#### [Collected data]
※ ※ ※
-- pv_equiv track=rewrite | github.com/RaoulNicolaeMarinescu/Heterogeneous_Graph_Visualization_Platform | def/build.py | compute_depths_from_root
-- ===== SOURCE A (Python) =====
-- from collections import defaultdict, deque
--
-- def compute_depths_from_root(root_id: str, parents_map: dict):
--     children = defaultdict(list)
--     for child, ps in parents_map.items():
--         for p in ps:
--             children[p].append(child)
--
--     depth = {}
--     depth[root_id] = 0
--     q = deque([root_id])
--
--     # BFS per calcolare depth
--     while q:
--         node = q.popleft()
--         for ch in children.get(node, []):
--             if ch not in depth:
--                 depth[ch] = depth[node] + 1
--                 q.append(ch)
--
--     return depth
-- ===== SOURCE B (Python) =====
-- def compute_depths_from_root(root_id: str, parents_map: dict):
--     # No children adjacency is built: for each visited node we re-scan
--     # parents_map for not-yet-seen entries whose parent list contains the
--     # node; the deque is replaced by an append-only visit list with a cursor.
--     depth = {root_id: 0}
--     order = [root_id]
--     i = 0
--     while i < len(order):
--         node = order[i]
--         i += 1
--         for c, ps in parents_map.items():
--             if c not in depth and node in ps:
--                 depth[c] = depth[node] + 1
--                 order.append(c)
--     return depth
-- ===== Notes on version B (the rewrite author's own statement) =====
-- stated objective: alternative
-- what changed: B drops A's children-adjacency construction entirely: for each visited node it re-scans parents_map for unseen entries whose parent list contains the node, and the deque is replaced by an append-only visit list with a cursor; it trades A's O(V+E) preprocessing+lookup for adjacency-free nested scans.
import Mathlib
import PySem

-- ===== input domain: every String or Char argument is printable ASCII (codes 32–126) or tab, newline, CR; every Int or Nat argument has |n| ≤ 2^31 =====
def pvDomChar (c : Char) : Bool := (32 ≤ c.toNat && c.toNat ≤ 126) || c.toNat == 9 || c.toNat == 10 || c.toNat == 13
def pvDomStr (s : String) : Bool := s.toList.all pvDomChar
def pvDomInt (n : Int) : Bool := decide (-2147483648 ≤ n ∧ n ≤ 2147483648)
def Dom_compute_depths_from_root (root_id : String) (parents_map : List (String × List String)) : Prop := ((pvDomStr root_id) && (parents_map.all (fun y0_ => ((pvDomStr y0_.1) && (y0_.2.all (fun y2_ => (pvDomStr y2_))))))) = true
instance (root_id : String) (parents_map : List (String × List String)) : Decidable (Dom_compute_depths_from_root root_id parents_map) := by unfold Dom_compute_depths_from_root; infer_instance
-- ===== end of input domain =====

-- B builds no children adjacency at all: for each visited node it re-scans parents_map for
-- unseen entries whose parent list contains the node, and the deque becomes an append-only
-- visit list with a cursor (alternative decomposition, not claimed faster). Return value only.

-- ===== PORT A =====
-- A's `while q` loop; fuel = parents_map.length + 1 bounds the number of pops (root plus one
-- per freshly discovered key, and every discovered key is a key of parents_map), so the fuel
-- never runs out.  `depth[node]` is ported as `getD node 0`: node is always a key of depth
-- (Python never raises here), so this is exact.
def bfsA (children : PySem.Dict String (List String)) :
    Nat → PySem.Dict String Int → List String → PySem.Dict String Int
  | 0, depth, _ => depth
  | _ + 1, depth, [] => depth
  | fuel + 1, depth, node :: q =>
      let s := (children.getD node []).foldl
        (fun st c => if st.1.contains c then st else (st.1.insert c (st.1.getD node 0 + 1), st.2 ++ [c]))
        (depth, q)
      bfsA children fuel s.1 s.2

def compute_depths_from_root (root_id : String) (parents_map : List (String × List String)) : List (String × Int) :=
  let children : PySem.Dict String (List String) :=
    parents_map.foldl
      (fun ch cp => cp.2.foldl (fun ch p => ch.modify p [] (· ++ [cp.1])) ch)
      PySem.Dict.empty
  (bfsA children (parents_map.length + 1)
    ((PySem.Dict.empty : PySem.Dict String Int).insert root_id 0) [root_id]).items

-- ===== PORT B =====
-- B's `while i < len(order)` loop; one fuel per cursor step, and the visit list never exceeds
-- parents_map.length + 1 entries (root plus one per discovered key of parents_map).
-- `depth[node]` is ported as `getD node 0` exactly as in A's port.
def bfsB (pm : List (String × List String)) :
    Nat → PySem.Dict String Int → List String → Nat → PySem.Dict String Int
  | 0, depth, _, _ => depth
  | fuel + 1, depth, order, i =>
      if h : i < order.length then
        let node := order[i]
        let s := pm.foldl
          (fun st cp =>
            if !st.1.contains cp.1 && cp.2.contains node then
              (st.1.insert cp.1 (st.1.getD node 0 + 1), st.2 ++ [cp.1])
            else st)
          (depth, order)
        bfsB pm fuel s.1 s.2 (i + 1)
      else depth

def compute_depths_from_root_alt (root_id : String) (parents_map : List (String × List String)) : List (String × Int) :=
  (bfsB parents_map (parents_map.length + 1)
    ((PySem.Dict.empty : PySem.Dict String Int).insert root_id 0) [root_id] 0).items

-- ===== PRECONDITION & SPEC =====
def Spec_compute_depths_from_root (root_id : String) (parents_map : List (String × List String)) (out : List (String × Int)) : Prop := out = compute_depths_from_root_alt root_id parents_map
instance (root_id : String) (parents_map : List (String × List String)) (out : List (String × Int)) : Decidable (Spec_compute_depths_from_root root_id parents_map out) := by unfold Spec_compute_depths_from_root; infer_instance

-- ===== CLAIM (what is proved, stated in full; the proofs are below) =====
def Claim_equal_compute_depths_from_root : Prop := ∀ (root_id : String) (parents_map : List (String × List String)), Dom_compute_depths_from_root root_id parents_map → Spec_compute_depths_from_root root_id parents_map (compute_depths_from_root root_id parents_map)

-- ===== LEMMAS AND PROOFS =====

-- A's inner discovery step (per child of the popped node)
def stA (node : String) (st : PySem.Dict String Int × List String) (c : String) :
    PySem.Dict String Int × List String :=
  if st.1.contains c then st else (st.1.insert c (st.1.getD node 0 + 1), st.2 ++ [c])

-- B's inner discovery step (per (child, parents) entry of parents_map)
def stB (node : String) (st : PySem.Dict String Int × List String) (cp : String × List String) :
    PySem.Dict String Int × List String :=
  if !st.1.contains cp.1 && cp.2.contains node then
    (st.1.insert cp.1 (st.1.getD node 0 + 1), st.2 ++ [cp.1])
  else st

lemma buildA_eq (pm : List (String × List String)) :
    ∀ d : PySem.Dict String (List String),
    pm.foldl (fun ch cp => cp.2.foldl (fun ch p => ch.modify p [] (· ++ [cp.1])) ch) d
    = (pm.flatMap (fun cp => cp.2.map (fun p => (p, cp.1)))).foldl
        (fun d e => d.modify e.1 [] (· ++ [e.2])) d := by
  induction pm with
  | nil => intro d; rfl
  | cons cp t ih =>
      intro d
      simp only [List.foldl_cons, List.flatMap_cons, List.foldl_append, List.foldl_map, ih]

-- A's children map at node = per-entry replicated child names, in parents_map order
lemma children_getD (pm : List (String × List String)) (node : String) :
    (pm.foldl (fun ch cp => cp.2.foldl (fun ch p => ch.modify p [] (· ++ [cp.1])) ch)
        PySem.Dict.empty).getD node []
    = pm.flatMap (fun cp => (cp.2.filter (· == node)).map (fun _ => cp.1)) := by
  rw [buildA_eq, PySem.Dict.getD_foldl_modify_append, PySem.Dict.getD_empty, List.nil_append]
  induction pm with
  | nil => rfl
  | cons cp t ih =>
      simp only [List.flatMap_cons, List.filter_append, List.map_append, ih]
      congr 1
      simp [List.filter_map, List.map_map, Function.comp_def]

lemma stA_contains (node : String) (st : PySem.Dict String Int × List String) (c : String) :
    (stA node st c).1.contains c = true := by
  unfold stA
  by_cases h : st.1.contains c
  · simp [h]
  · simp only [h, Bool.false_eq_true, ite_false]
    simp

lemma foldl_const_absorbed (node c : String) :
    ∀ (l : List String), (∀ x ∈ l, x = c) →
    ∀ st : PySem.Dict String Int × List String, st.1.contains c = true →
    l.foldl (stA node) st = st := by
  intro l hl
  induction l with
  | nil => intro st _; rfl
  | cons a t ih =>
      intro st hc
      have ha : a = c := hl a List.mem_cons_self
      subst ha
      simp only [List.foldl_cons]
      rw [show stA node st a = st by unfold stA; simp [hc]]
      exact ih (fun x hx => hl x (List.mem_cons_of_mem _ hx)) st hc

lemma foldl_const_collapse (node c : String) (l : List String) (hl : ∀ x ∈ l, x = c)
    (hne : l ≠ []) (st : PySem.Dict String Int × List String) :
    l.foldl (stA node) st = stA node st c := by
  cases l with
  | nil => exact absurd rfl hne
  | cons a t =>
      have ha : a = c := hl a List.mem_cons_self
      subst ha
      simp only [List.foldl_cons]
      exact foldl_const_absorbed node a t (fun x hx => hl x (List.mem_cons_of_mem _ hx))
        (stA node st a) (stA_contains node st a)

-- one parents_map entry: B's guarded step = A's fold over that entry's replicated children
lemma entry_eq (node : String) (cp : String × List String)
    (st : PySem.Dict String Int × List String) :
    ((cp.2.filter (· == node)).map (fun _ => cp.1)).foldl (stA node) st = stB node st cp := by
  by_cases h : cp.2.contains node
  · have hmem : node ∈ cp.2 := by simpa using h
    have hm : node ∈ cp.2.filter (· == node) := List.mem_filter.mpr ⟨hmem, by simp⟩
    have hne' : (cp.2.filter (· == node)).map (fun _ => cp.1) ≠ [] := by
      simp only [ne_eq, List.map_eq_nil_iff]
      exact List.ne_nil_of_mem hm
    rw [foldl_const_collapse node cp.1 _ (by intro x hx; simp at hx; exact hx.2.symm ▸ rfl) hne' st]
    unfold stA stB
    rw [h]
    by_cases hc : st.1.contains cp.1 <;> simp [hc]
  · have hb : cp.2.contains node = false := by simpa using h
    have hf : cp.2.filter (· == node) = [] := by
      rw [List.filter_eq_nil_iff]
      intro x hx hxe
      exact h (List.contains_iff_mem.mpr (by simpa using (beq_iff_eq.mp hxe) ▸ hx))
    rw [hf]
    unfold stB
    rw [hb]
    simp

-- the whole inner loop: B's scan of parents_map = A's scan of children[node]
lemma inner_eq (pm : List (String × List String)) (node : String) :
    ∀ st : PySem.Dict String Int × List String,
    pm.foldl (stB node) st
    = ((pm.foldl (fun ch cp => cp.2.foldl (fun ch p => ch.modify p [] (· ++ [cp.1])) ch)
          PySem.Dict.empty).getD node []).foldl (stA node) st := by
  intro st
  rw [children_getD]
  induction pm generalizing st with
  | nil => rfl
  | cons cp t ih =>
      simp only [List.flatMap_cons, List.foldl_append, List.foldl_cons]
      rw [entry_eq, ih]

-- appending to the list component commutes out of A's inner fold
lemma shiftA (node : String) (cs : List String) :
    ∀ (d : PySem.Dict String Int) (xs : List String),
    cs.foldl (stA node) (d, xs)
    = ((cs.foldl (stA node) (d, [])).1, xs ++ (cs.foldl (stA node) (d, [])).2) := by
  induction cs with
  | nil => intro d xs; simp
  | cons c t ih =>
      intro d xs
      simp only [List.foldl_cons]
      by_cases h : d.contains c
      · simp only [stA, h, if_pos]
        exact ih d xs
      · simp only [stA, h, Bool.false_eq_true, ite_false]
        rw [ih (d.insert c (d.getD node 0 + 1)) (xs ++ [c]),
            ih (d.insert c (d.getD node 0 + 1)) ([] ++ [c])]
        simp

lemma bfsA_nil (ch : PySem.Dict String (List String)) (f : Nat) (d : PySem.Dict String Int) :
    bfsA ch f d [] = d := by cases f <;> rfl

-- the two loops in lock-step: B's cursor state (order, i) is A's queue order.drop i
lemma loop_eq (pm : List (String × List String)) :
    ∀ (f : Nat) (d : PySem.Dict String Int) (order : List String) (i : Nat),
    bfsA (pm.foldl (fun ch cp => cp.2.foldl (fun ch p => ch.modify p [] (· ++ [cp.1])) ch)
            PySem.Dict.empty) f d (order.drop i)
    = bfsB pm f d order i := by
  intro f
  induction f with
  | zero => intro d order i; rfl
  | succ f ih =>
      intro d order i
      by_cases h : i < order.length
      · have hdrop : order.drop i = order[i] :: order.drop (i + 1) :=
          List.drop_eq_getElem_cons h
        set ch := pm.foldl
          (fun ch cp => cp.2.foldl (fun ch p => ch.modify p [] (· ++ [cp.1])) ch)
          PySem.Dict.empty with hch
        set node := order[i] with hnode
        rw [hdrop]
        rw [show bfsA ch (f + 1) d (node :: order.drop (i + 1))
              = bfsA ch f ((ch.getD node []).foldl (stA node) (d, order.drop (i + 1))).1
                  ((ch.getD node []).foldl (stA node) (d, order.drop (i + 1))).2 from rfl]
        rw [show bfsB pm (f + 1) d order i
              = if _ : i < order.length then
                  bfsB pm f (pm.foldl (stB order[i]) (d, order)).1
                    (pm.foldl (stB order[i]) (d, order)).2 (i + 1)
                else d from rfl]
        rw [dif_pos h]
        rw [inner_eq pm node (d, order), ← hch]
        rw [shiftA node (ch.getD node []) d order,
            shiftA node (ch.getD node []) d (order.drop (i + 1))]
        have hdropapp :
            (order ++ ((ch.getD node []).foldl (stA node) (d, [])).2).drop (i + 1)
            = order.drop (i + 1) ++ ((ch.getD node []).foldl (stA node) (d, [])).2 :=
          List.drop_append_of_le_length (by omega)
        rw [← ih _ (order ++ ((ch.getD node []).foldl (stA node) (d, [])).2) (i + 1), hdropapp]
      · rw [List.drop_eq_nil_of_le (by omega), bfsA_nil]
        rw [show bfsB pm (f + 1) d order i
              = if _ : i < order.length then
                  bfsB pm f (pm.foldl (stB order[i]) (d, order)).1
                    (pm.foldl (stB order[i]) (d, order)).2 (i + 1)
                else d from rfl]
        rw [dif_neg h]

-- ===== VERDICT (by name: the statement is the Claim_ definition above) =====
theorem compute_depths_from_root_spec : Claim_equal_compute_depths_from_root := by
  intro root_id pm _
  unfold Spec_compute_depths_from_root compute_depths_from_root compute_depths_from_root_alt
  refine congrArg PySem.Dict.items ?_
  have := loop_eq pm (pm.length + 1)
    ((PySem.Dict.empty : PySem.Dict String Int).insert root_id 0) [root_id] 0
  simpa using this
※ ※ ※
#### [TASK OBJECTIVE]
When the line with "[stA, h, if_pos]" is reached in the data above, start copying there, and copy each line exactly until the line with "rw [← ih _ (order" has been copied; copy nothing else.

#### [ANSWER TO THIS TASK]
      · simp only [stA, h, if_pos]
        exact ih d xs
      · simp only [stA, h, Bool.false_eq_true, ite_false]
        rw [ih (d.insert c (d.getD node 0 + 1)) (xs ++ [c]),
            ih (d.insert c (d.getD node 0 + 1)) ([] ++ [c])]
        simp

lemma bfsA_nil (ch : PySem.Dict String (List String)) (f : Nat) (d : PySem.Dict String Int) :
    bfsA ch f d [] = d := by cases f <;> rfl

-- the two loops in lock-step: B's cursor state (order, i) is A's queue order.drop i
lemma loop_eq (pm : List (String × List String)) :
    ∀ (f : Nat) (d : PySem.Dict String Int) (order : List String) (i : Nat),
    bfsA (pm.foldl (fun ch cp => cp.2.foldl (fun ch p => ch.modify p [] (· ++ [cp.1])) ch)
            PySem.Dict.empty) f d (order.drop i)
    = bfsB pm f d order i := by
  intro f
  induction f with
  | zero => intro d order i; rfl
  | succ f ih =>
      intro d order i
      by_cases h : i < order.length
      · have hdrop : order.drop i = order[i] :: order.drop (i + 1) :=
          List.drop_eq_getElem_cons h
        set ch := pm.foldl
          (fun ch cp => cp.2.foldl (fun ch p => ch.modify p [] (· ++ [cp.1])) ch)
          PySem.Dict.empty with hch
        set node := order[i] with hnode
        rw [hdrop]
        rw [show bfsA ch (f + 1) d (node :: order.drop (i + 1))
              = bfsA ch f ((ch.getD node []).foldl (stA node) (d, order.drop (i + 1))).1
                  ((ch.getD node []).foldl (stA node) (d, order.drop (i + 1))).2 from rfl]
        rw [show bfsB pm (f + 1) d order i
              = if _ : i < order.length then
                  bfsB pm f (pm.foldl (stB order[i]) (d, order)).1
                    (pm.foldl (stB order[i]) (d, order)).2 (i + 1)
                else d from rfl]
        rw [dif_pos h]
        rw [inner_eq pm node (d, order), ← hch]
        rw [shiftA node (ch.getD node []) d order,
            shiftA node (ch.getD node []) d (order.drop (i + 1))]
        have hdropapp :
            (order ++ ((ch.getD node []).foldl (stA node) (d, [])).2).drop (i + 1)
            = order.drop (i + 1) ++ ((ch.getD node []).foldl (stA node) (d, [])).2 :=
          List.drop_append_of_le_length (by omega)
        rw [← ih _ (order ++ ((ch.getD node []).foldl (stA node) (d, [])).2) (i + 1), hdropapp]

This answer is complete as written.